今年度のセミナーはzoomでリモート開催の場合が多いです。 対面の場合は、理学部2号館物理会議室などで実施しています。
アクセスについては千葉大キャンパスマップ を参照ください。

  • 池田 達彦 氏(理化学研究所 研究員 / JSTさきがけ研究者) 2023年3月16日15:00から物理会議室

    固体物質におけるフロケ状態の形成とその物性 ―理論と実験―

     高強度レーザーの技術が著しく進展し、これを固体物質に照射して物性を高速に変化させたり制御したりする研究に注目が集まっている。こうして生じた物性変化は、レーザー電磁場で駆動された物質中電子の(通常の線形応答を超えた)非摂動かつ非線形な応答の帰結として観測される。物性制御の応用的観点からも、電子の非平衡ダイナミクスという基礎物理学的観点からも、興味深い問題である。本セミナーでは特に、レーザー電磁場の時間的周期性という側面が重要になる物性制御、いわゆるフロケ・エンジニアリング(レビューとして文献 [1]を参照)を軸に最近の研究を紹介する。

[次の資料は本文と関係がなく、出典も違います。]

-- pv_equiv track=rewrite | github.com/shamir-khan-dev/CP-COURSES | khan4465_l08/src/functions.py | list_categorize
-- ===== SOURCE A (Python) =====
-- def list_categorize(values):
--     """
--     -------------------------------------------------------
--     Returns data about the categories of values in a list.
--     Use: negatives, positives, zeroes, evens, odds = list_categorize(values)
--     -------------------------------------------------------
--     Parameters:
--         values - a list of values (list of int)
--     Returns:
--         negatives - the number of negative values (int)
--         positives - the number of positive values (int)
--         zeroes - the number of zeroes (int)
--         evens - the number of even values (int)
--         odds - the number of odd values (int)
--     -------------------------------------------------------
--     """
--
--     total_negatives = 0
--     total_positives = 0
--     total_zeroes = 0
--     total_evens = 0
--     total_odds = 0
--
--     for x in range(len(values)):
--         if(values[x] == 0):
--             total_zeroes+=1
--         if(values[x]%2 == 0):
--            total_evens+=1
--         else:
--              total_odds+=1
--         if(values[x] > 0):
--             total_positives+=1
--         if(values[x] < 0):
--             total_negatives+=1
--     return total_negatives,total_positives,total_zeroes,total_evens,total_odds
-- ===== SOURCE B (Python) =====
-- def list_categorize(values):
--     # Five independent scans instead of one interleaved indexed loop.
--     negatives = sum(1 for x in values if x < 0)
--     positives = sum(1 for x in values if x > 0)
--     zeroes = sum(1 for x in values if x == 0)
--     evens = sum(1 for x in values if x % 2 == 0)
--     odds = len(values) - evens
--     return negatives, positives, zeroes, evens, odds
-- ===== Notes on version B (the rewrite author's own statement) =====
-- stated objective: simpler
-- what changed: Replaces A's single indexed loop maintaining five interleaved counters with five independent scans (one count per category), deriving odds as len(values) - evens.
import Mathlib
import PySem

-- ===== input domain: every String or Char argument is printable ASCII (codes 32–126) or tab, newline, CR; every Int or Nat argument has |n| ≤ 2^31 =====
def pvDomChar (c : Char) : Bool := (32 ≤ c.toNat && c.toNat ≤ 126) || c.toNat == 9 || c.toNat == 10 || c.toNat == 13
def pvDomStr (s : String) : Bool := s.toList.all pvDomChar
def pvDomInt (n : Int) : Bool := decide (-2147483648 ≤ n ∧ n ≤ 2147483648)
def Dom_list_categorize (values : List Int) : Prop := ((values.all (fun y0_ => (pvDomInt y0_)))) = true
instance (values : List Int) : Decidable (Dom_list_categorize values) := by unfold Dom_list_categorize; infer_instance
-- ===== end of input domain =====

-- B replaces A's single interleaved five-counter loop with five independent scans
-- (one count per category, odds derived from evens); objective: simpler.

-- ===== PORT A =====
-- A iterates over indices and updates five counters; each index just reads values[x],
-- so the loop is transcribed as a fold over the elements with the five-counter state.
def list_categorize (values : List Int) : Int × Int × Int × Int × Int :=
  let s := values.foldl
    (fun (s : Int × Int × Int × Int × Int) v =>
      let (n, p, z, e, o) := s
      let z := if v == 0 then z + 1 else z
      let (e, o) := if PySem.Int.mod v 2 == 0 then (e + 1, o) else (e, o + 1)
      let p := if v > 0 then p + 1 else p
      let n := if v < 0 then n + 1 else n
      (n, p, z, e, o))
    (0, 0, 0, 0, 0)
  s

-- ===== PORT B =====
def list_categorize_alt (values : List Int) : Int × Int × Int × Int × Int :=
  let negatives : Int := (values.countP (fun x => decide (x < 0)) : Nat)
  let positives : Int := (values.countP (fun x => decide (x > 0)) : Nat)
  let zeroes : Int := (values.countP (fun x => x == 0) : Nat)
  let evens : Int := (values.countP (fun x => PySem.Int.mod x 2 == 0) : Nat)
  let odds : Int := (values.length : Nat) - evens
  (negatives, positives, zeroes, evens, odds)

-- ===== PRECONDITION & SPEC =====
def Spec_list_categorize (values : List Int) (out : Int × Int × Int × Int × Int) : Prop := out = list_categorize_alt values
instance (values : List Int) (out : Int × Int × Int × Int × Int) : Decidable (Spec_list_categorize values out) := by unfold Spec_list_categorize; infer_instance

-- ===== CLAIM (what is proved, stated in full; the proofs are below) =====
def Claim_equal_list_categorize : Prop := ∀ (values : List Int), Dom_list_categorize values → Spec_list_categorize values (list_categorize values)

-- ===== LEMMAS AND PROOFS =====

-- A's fold, started from any accumulator, adds B's per-category counts.
theorem list_categorize_foldl_char (values : List Int) (n p z e o : Int) :
    values.foldl
      (fun (s : Int × Int × Int × Int × Int) v =>
        let (n, p, z, e, o) := s
        let z := if v == 0 then z + 1 else z
        let (e, o) := if PySem.Int.mod v 2 == 0 then (e + 1, o) else (e, o + 1)
        let p := if v > 0 then p + 1 else p
        let n := if v < 0 then n + 1 else n
        (n, p, z, e, o))
      (n, p, z, e, o)
    = (n + (values.countP (fun x => decide (x < 0)) : Nat),
       p + (values.countP (fun x => decide (x > 0)) : Nat),
       z + (values.countP (fun x => x == 0) : Nat),
       e + (values.countP (fun x => PySem.Int.mod x 2 == 0) : Nat),
       o + ((values.length : Nat) - (values.countP (fun x => PySem.Int.mod x 2 == 0) : Nat))) := by
  induction values generalizing n p z e o with
  | nil => simp
  | cons v vs ih =>
    simp only [List.foldl_cons, List.countP_cons, List.length_cons]
    cases hz : (v == 0) <;>
      cases he : (PySem.Int.mod v 2 == 0) <;>
      by_cases hp : v > 0 <;>
      by_cases hn : v < 0 <;>
      simp only [hz, he, hp, hn, Bool.false_eq_true, ite_true, ite_false, ih,
        Prod.mk.injEq, decide_eq_true_eq, gt_iff_lt] <;>
      refine ⟨?_, ?_, ?_, ?_, ?_⟩ <;> push_cast <;> ring

-- ===== VERDICT (by name: the statement is the Claim_ definition above) =====
theorem list_categorize_spec : Claim_equal_list_categorize := by
  intro values _
  show list_categorize values = list_categorize_alt values
  simp only [list_categorize, list_categorize_alt, list_categorize_foldl_char]
  simp
-- pv_equiv track=rewrite | github.com/WeixinWang24/ORBIT | src/orbit/knowledge/retrieval.py | _preferred_note_types
-- ===== SOURCE A (Python) =====
-- def _preferred_note_types(tokens: list[str]) -> list[str]:
--     preferred: list[str] = []
--     if any(token in {"project", "orbit"} for token in tokens):
--         preferred.append("project")
--     if any(token in {"decision", "decisions", "why"} for token in tokens):
--         preferred.append("decision")
--     if any(token in {"procedure", "procedures", "workflow", "steps", "step", "guide", "guidance", "how"} for token in tokens):
--         preferred.append("procedure")
--     if any(token in {"principle", "principles"} for token in tokens):
--         preferred.append("principle")
--     if any(token in {"episode", "history", "context"} for token in tokens):
--         preferred.append("episode")
--     deduped: list[str] = []
--     for item in preferred:
--         if item not in deduped:
--             deduped.append(item)
--     return deduped
-- ===== SOURCE B (Python) =====
-- _KEYWORD_TO_CATEGORY = {
--     "project": "project",
--     "orbit": "project",
--     "decision": "decision",
--     "decisions": "decision",
--     "why": "decision",
--     "procedure": "procedure",
--     "procedures": "procedure",
--     "workflow": "procedure",
--     "steps": "procedure",
--     "step": "procedure",
--     "guide": "procedure",
--     "guidance": "procedure",
--     "how": "procedure",
--     "principle": "principle",
--     "principles": "principle",
--     "episode": "episode",
--     "history": "episode",
--     "context": "episode",
-- }
--
-- _CATEGORY_ORDER = ["project", "decision", "procedure", "principle", "episode"]
--
--
-- def _preferred_note_types(tokens: list[str]) -> list[str]:
--     found = set()
--     for token in tokens:
--         category = _KEYWORD_TO_CATEGORY.get(token)
--         if category is not None:
--             found.add(category)
--     return [category for category in _CATEGORY_ORDER if category in found]
-- ===== Notes on version B (the rewrite author's own statement) =====
-- stated objective: faster
-- what changed: Replaces five separate any-scans over the token list plus a dedup pass with a single pass over the tokens driven by one keyword-to-category lookup dict collecting categories into a set, then emits the fixed category order filtered by membership.
import Mathlib
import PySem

     本発表ではまずフロケ理論を概説し、この理論に立脚して有効ハミルトニアンエンジニアリング [1]や高次高調波発生などの非線形光学効果が統一的に把握できることを議論する。実際の実験においては強いレーザーはパルスで実現し、それゆえフロケ理論の仮定する時間周期性は近似的にしか成り立たない。しかしこのような状況下においてもフロケ状態は、瞬時的な状態基底として用いることでダイナミクスの理解に役立つ [2]。そしてこのようなフロケ状態の形成とダイナミクスを示唆する最新の実験 [3]を紹介する。また時間が許せば関連する研究として、3次元ディラック半金属候補物質におけるフロケ物理の最新の結果 [4,5]についても紹介する。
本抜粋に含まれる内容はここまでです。